Nível RAID 5: chamado, em inglês, disk array with block-interleaved distributed parity

Nível RAID 6: chamado, em inglês, disk array with block-interleaved distributed parity

Cada um destes níveis constitui um modo de utilização do cluster, em função dos desempenhos, dos custo e do acesso aos discos

Nível RAID 0

O nível RAID-0, chamado striping (entrelaçamento ou agregado por banda) consiste em armazenar os dados repartindo-os no conjunto dos discos do cluster. Desta maneira, não há redundância, assim, não podemos falar de tolerância às avarias. Com efeito, no caso de insuficiência de um dos discos, a integralidade dos dados repartidos nos discos será perdida. Contudo, já que cada disco do cluster tem o seu próprio controlador, isto constitui uma solução que oferece uma velocidade de transferência elevada.

O RAID 0 é a justaposição lógica (agregação) dos vários discos rígidos físicos. Em modo RAID-0, os dados são escritos por bandas (em inglês stripes):


Disco 1
Banda 1
Banda 4
Banda 7
Disco 2
Banda 2
Banda 5
Banda 8
Disco 3
Banda 3
Banda 6
Banda 9


Fala-se de fator de entrelaçamento para caracterizar a dimensão relativa dos fragmentos (bandas) armazenados em cada unidade física. O débito de transferência médio depende deste fator (quanto menor é cada banda, melhor é o débito). Se um dos elementos do cluster for maior que os outros, o sistema de preenchimento por banda será bloqueado quando o disco menor estiver preenchido. A dimensão final é assim igual ao dobro da capacidade do mais pequeno dos dois discos: dois discos de 20 Go dão um disco lógico de 40 Go e um disco de 10 Go utilizado conjuntamente com um disco de 27 Go permitirá obter um disco lógico de 20 Go (17 Go do segundo disco serão então inutilizados):


Nota
É recomendado utilizar discos do mesmo tamanho para fazer RAID-0, caso contrário, o disco de maior capacidade não será plenamente explorado

Nível RAID 1

A função do nível 1 é de duplicar a informação a ser armazenada nos vários discos.
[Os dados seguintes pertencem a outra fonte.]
-- pv_equiv track=rewrite | github.com/XuanYang-cn/gitparse | util.py | get_string_width
-- ===== SOURCE A (Python) =====
-- def get_string_width(multi_string):
--     lines = multi_string.split("\n")
--     max_width = 0
--     for l in lines:
--         len_l = len(l)
--
--         if max_width < len_l:
--             max_width = len_l
--
--     return max_width
-- ===== SOURCE B (Python) =====
-- def get_string_width(multi_string):
--     current = 0
--     max_width = 0
--     for ch in multi_string:
--         if ch == '\n':
--             max_width = max(max_width, current)
--             current = 0
--         else:
--             current += 1
--     return max(max_width, current)
-- ===== Notes on version B (the rewrite author's own statement) =====
-- stated objective: alternative
-- what changed: Single character-level scan with a current-line counter and running max, instead of materialising the list of lines via split and folding over it.
import Mathlib
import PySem

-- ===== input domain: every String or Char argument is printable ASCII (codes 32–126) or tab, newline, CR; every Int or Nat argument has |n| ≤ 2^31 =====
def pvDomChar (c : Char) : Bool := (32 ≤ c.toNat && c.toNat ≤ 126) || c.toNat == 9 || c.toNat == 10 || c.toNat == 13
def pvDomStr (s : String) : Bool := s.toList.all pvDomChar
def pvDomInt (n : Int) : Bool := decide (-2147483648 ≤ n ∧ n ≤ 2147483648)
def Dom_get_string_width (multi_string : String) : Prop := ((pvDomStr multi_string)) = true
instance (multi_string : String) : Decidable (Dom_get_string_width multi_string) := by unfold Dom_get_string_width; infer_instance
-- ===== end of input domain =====

-- B replaces split-into-lines + fold over lines by a single character scan with a
-- current-line counter and a running maximum (alternative decomposition, same cost).


-- ===== PORT A =====
-- multi_string.split("\n"): the separator is the nonempty literal "\n", so
-- PySem.Str.split? always returns some; .getD [] is exact here.
def get_string_width (multi_string : String) : Int :=
  let lines := (PySem.Str.split? multi_string "\n").getD []
  lines.foldl (fun max_width l =>
    let len_l := PySem.Str.len l
    if max_width < len_l then len_l else max_width) 0

-- ===== PORT B =====
def get_string_width_alt (multi_string : String) : Int :=
  let st := multi_string.toList.foldl (fun (st : Int × Int) ch =>
    if ch = '\n' then (0, max st.2 st.1) else (st.1 + 1, st.2)) (0, 0)
  max st.2 st.1

-- ===== PRECONDITION & SPEC =====
def Spec_get_string_width (multi_string : String) (out : Int) : Prop := out = get_string_width_alt multi_string
instance (multi_string : String) (out : Int) : Decidable (Spec_get_string_width multi_string out) := by unfold Spec_get_string_width; infer_instance

-- ===== CLAIM (what is proved, stated in full; the proofs are below) =====
def Claim_equal_get_string_width : Prop := ∀ (multi_string : String), Dom_get_string_width multi_string → Spec_get_string_width multi_string (get_string_width multi_string)

-- ===== LEMMAS AND PROOFS =====
set_option maxRecDepth 4000

-- The list of '\n'-separated pieces of a character list (always nonempty).
def pvPieces : List Char → List (List Char)
  | [] => [[]]
  | c :: rest =>
    if c = '\n' then [] :: pvPieces rest
    else match pvPieces rest with
      | [] => [[c]]
      | p :: ps => (c :: p) :: ps

def pvPrepend (pre : List Char) : List (List Char) → List (List Char)
  | [] => [pre]
  | p :: ps => (pre ++ p) :: ps

lemma pvPieces_ne_nil (l : List Char) : pvPieces l ≠ [] := by
  cases l with
  | nil => simp [pvPieces]
  | cons c rest =>
    simp only [pvPieces]
    split
    · simp
    · split <;> simp

lemma pvPrepend_nil (ps : List (List Char)) (h : ps ≠ []) : pvPrepend [] ps = ps := by
  cases ps with
  | nil => exact absurd rfl h
  | cons p qs => simp [pvPrepend]

lemma pvPrepend_prepend (a b : List Char) (ps : List (List Char)) :
    pvPrepend a (pvPrepend b ps) = pvPrepend (a ++ b) ps := by
  cases ps <;> simp [pvPrepend]

lemma pvPieces_cons_ne (c : Char) (rest : List Char) (h : ¬ c = '\n') :
    pvPieces (c :: rest) = pvPrepend [c] (pvPieces rest) := by
  simp only [pvPieces, if_neg h]
  cases hp : pvPieces rest <;> simp [pvPrepend]

lemma pvGo_eq (fuel : Nat) (l cur : List Char) (acc : List (List Char))
    (h : l.length < fuel) :
    PySem.Chars.splitOn.go ['\n'] fuel l cur acc
      = acc.reverse ++ pvPrepend cur.reverse (pvPieces l) := by
  induction l generalizing fuel cur acc with
  | nil =>
    cases fuel with
    | zero => omega
    | succ f => simp [PySem.Chars.splitOn.go, pvPieces, pvPrepend]
  | cons c rest ih =>
    cases fuel with
    | zero => omega
    | succ f =>
      by_cases hc : c = '\n'
      · subst hc
        have : (['\n'] : List Char).isPrefixOf ('\n' :: rest) = true := by
          simp [List.isPrefixOf]
        rw [PySem.Chars.splitOn.go]
        simp only [this, if_true, List.length_singleton, List.drop_succ_cons,
          List.drop_zero]
        rw [ih f [] (cur.reverse :: acc) (by simp at h; omega)]
        simp only [List.reverse_nil]
        rw [pvPrepend_nil _ (pvPieces_ne_nil rest)]
        rw [show pvPieces ('\n' :: rest) = [] :: pvPieces rest from rfl]
        rw [show pvPrepend cur.reverse ([] :: pvPieces rest)
            = (cur.reverse ++ []) :: pvPieces rest from rfl]
        simp
      · have hpre : (['\n'] : List Char).isPrefixOf (c :: rest) = false := by
          simp only [List.isPrefixOf, Bool.and_eq_false_iff, beq_eq_false_iff_ne, ne_eq]
          exact Or.inl fun h' => hc h'.symm
        rw [PySem.Chars.splitOn.go]
        simp only [hpre, Bool.false_eq_true, if_false]
        rw [ih f (c :: cur) acc (by simp at h; omega)]
        rw [pvPieces_cons_ne c rest hc]
        simp [pvPrepend_prepend]

lemma pvSplitOn_eq (l : List Char) :
    PySem.Chars.splitOn l ['\n'] = pvPieces l := by
  unfold PySem.Chars.splitOn
  rw [pvGo_eq _ _ _ _ (by omega)]
  simp [pvPrepend_nil _ (pvPieces_ne_nil l)]

def pvAddFirst (k : Int) : List Int → List Int
  | [] => [k]
  | x :: xs => (k + x) :: xs

def pvG (mw x : Int) : Int := if mw < x then x else mw

lemma pvG_max (mw k : Int) : pvG mw k = max mw k := by
  simp only [pvG, max_def]; split_ifs <;> omega

-- B's scan from state (k, mw) equals A's max-fold over the pieces, with the
-- first piece's length increased by k.
lemma pvScan_eq (l : List Char) (k mw : Int) :
    (let st := l.foldl (fun (st : Int × Int) ch =>
        if ch = '\n' then (0, max st.2 st.1) else (st.1 + 1, st.2)) (k, mw)
     max st.2 st.1)
      = (pvAddFirst k ((pvPieces l).map (fun p => (p.length : Int)))).foldl pvG mw := by
  induction l generalizing k mw with
  | nil => simp [pvPieces, pvAddFirst, pvG_max]
  | cons c rest ih =>
    by_cases hc : c = '\n'
    · subst hc
      simp only [List.foldl_cons, if_true]
      rw [ih 0 (max mw k)]
      cases hp : pvPieces rest with
      | nil => exact absurd hp (pvPieces_ne_nil rest)
      | cons p ps =>
        simp [pvPieces, hp, pvAddFirst, pvG_max]
    · simp only [List.foldl_cons, if_neg hc]
      rw [ih (k + 1) mw, pvPieces_cons_ne c rest hc]
      cases hp : pvPieces rest with
      | nil => exact absurd hp (pvPieces_ne_nil rest)
      | cons p ps =>
        simp only [pvPrepend, List.map_cons, pvAddFirst]
        congr 2
        simp only [List.length_append, List.length_cons, List.length_nil]
        push_cast
        ring

-- ===== VERDICT (by name: the statement is the Claim_ definition above) =====
theorem get_string_width_spec : Claim_equal_get_string_width := by
  intro s _
  unfold Spec_get_string_width get_string_width get_string_width_alt
  have hsplit : PySem.Str.split? s "\n"
      = some ((PySem.Chars.splitOn s.toList ['\n']).map String.ofList) := by
    rfl
  rw [hsplit]
  simp only [Option.getD_some, pvSplitOn_eq]
  rw [pvScan_eq s.toList 0 0]
  cases hp : pvPieces s.toList with
  | nil => exact absurd hp (pvPieces_ne_nil s.toList)
  | cons p ps =>
    simp [pvAddFirst, List.foldl_map, PySem.Str.len, pvG]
Este método é dito mirroring (espelhamento) ou shadowing (sombreamento):


Disco 1
Banda 1
Banda 2
Banda 3
Disco 2
Banda 1
Banda 2
Banda 3
Disco3
Banda 1
Banda 2
Banda 3


Obtém-se, desse modo, maior segurança dos dados, porque se um dos discos tem problema, os dados são salvos no outro. Por outro lado, a leitura pode ser muito mais rápida quando os dois discos estão em funcionamento. Por último, já que cada disco possui o seu próprio controlador, o servidor pode continuar a funcionar mesmo quando um dos discos tem problema, assim como um caminhão poderá continuar a rodar mesmo se um dos seus pneus estourar, porque ele tem vários em cada eixo. Por outro lado, a tecnologia RAID1 é muito cara, pois utiliza apenas a metade da sua capacidade de armazenamento.

Nível RAID 2

O nível RAID-2 é obsoleto, porque propõe um controle de erro por código Hamming (códigos ECC - Error Correction Code), este último está agora integrado diretamente nos controladores de discos rígidos.

Esta tecnologia consiste em armazenar os dados de acordo com o mesmo princípio do RAID-0, mas escrevendo numa unidade distinta os bits de controle ECC (geralmente 3 discos ECC são utilizados para 4 discos de dados).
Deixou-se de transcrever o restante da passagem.